| ASSIGNMENT |
Write out once more the lines running from the top of the entries below to the line with "rw [pvRLE_cons_nil c rest hx]", both ends included.

-*-*-

theorem pvRLE_run (c : Char) :
    ∀ (k : Nat) (rest : List Char), rest.head? ≠ some c →
      pvRLE (List.replicate (k + 1) c ++ rest) = (c, k + 1) :: pvRLE rest := by
  intro k
  induction k with
  | zero =>
    intro rest hr
    simp only [List.replicate_succ, List.replicate_zero, List.nil_append, List.cons_append]
    cases hx : pvRLE rest with
    | nil =>
      rw [pvRLE_cons_nil c rest hx]
    | cons p Q =>
      obtain ⟨d, m⟩ := p
      have hrest : rest ≠ [] := by
        intro h; rw [h] at hx; simp [pvRLE] at hx
      obtain ⟨y, ys, rfl⟩ := List.exists_cons_of_ne_nil hrest
      have hd : d = y := pvRLE_head y ys d m Q hx
      have hcy : c ≠ d := by
        intro h
        apply hr
        subst hd
        rw [h]
        rfl
      rw [pvRLE_cons_cons c _ d m Q hx, if_neg hcy]
  | succ k ih =>
    intro rest hr
    have h2 : List.replicate (k + 2) c ++ rest = c :: (List.replicate (k + 1) c ++ rest) := by
      simp [List.replicate_succ]
    rw [h2, pvRLE_cons_cons c _ c (k + 1) (pvRLE rest) (ih rest hr), if_pos rfl]

theorem pvFlat_head (d : Char) (q : Nat) (R : List (Char × Nat)) (hq : 1 ≤ q) :
    (pvFlat ((d, q) :: R)).head? = some d := by
  rw [pvFlat_cons]
  obtain ⟨n, rfl⟩ : ∃ n, q = n + 1 := ⟨q - 1, by omega⟩
  simp [List.replicate_succ]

-*-*-

| REPLY |
theorem pvRLE_run (c : Char) :
    ∀ (k : Nat) (rest : List Char), rest.head? ≠ some c →
      pvRLE (List.replicate (k + 1) c ++ rest) = (c, k + 1) :: pvRLE rest := by
  intro k
  induction k with
  | zero =>
    intro rest hr
    simp only [List.replicate_succ, List.replicate_zero, List.nil_append, List.cons_append]
    cases hx : pvRLE rest with
    | nil =>
      rw [pvRLE_cons_nil c rest hx]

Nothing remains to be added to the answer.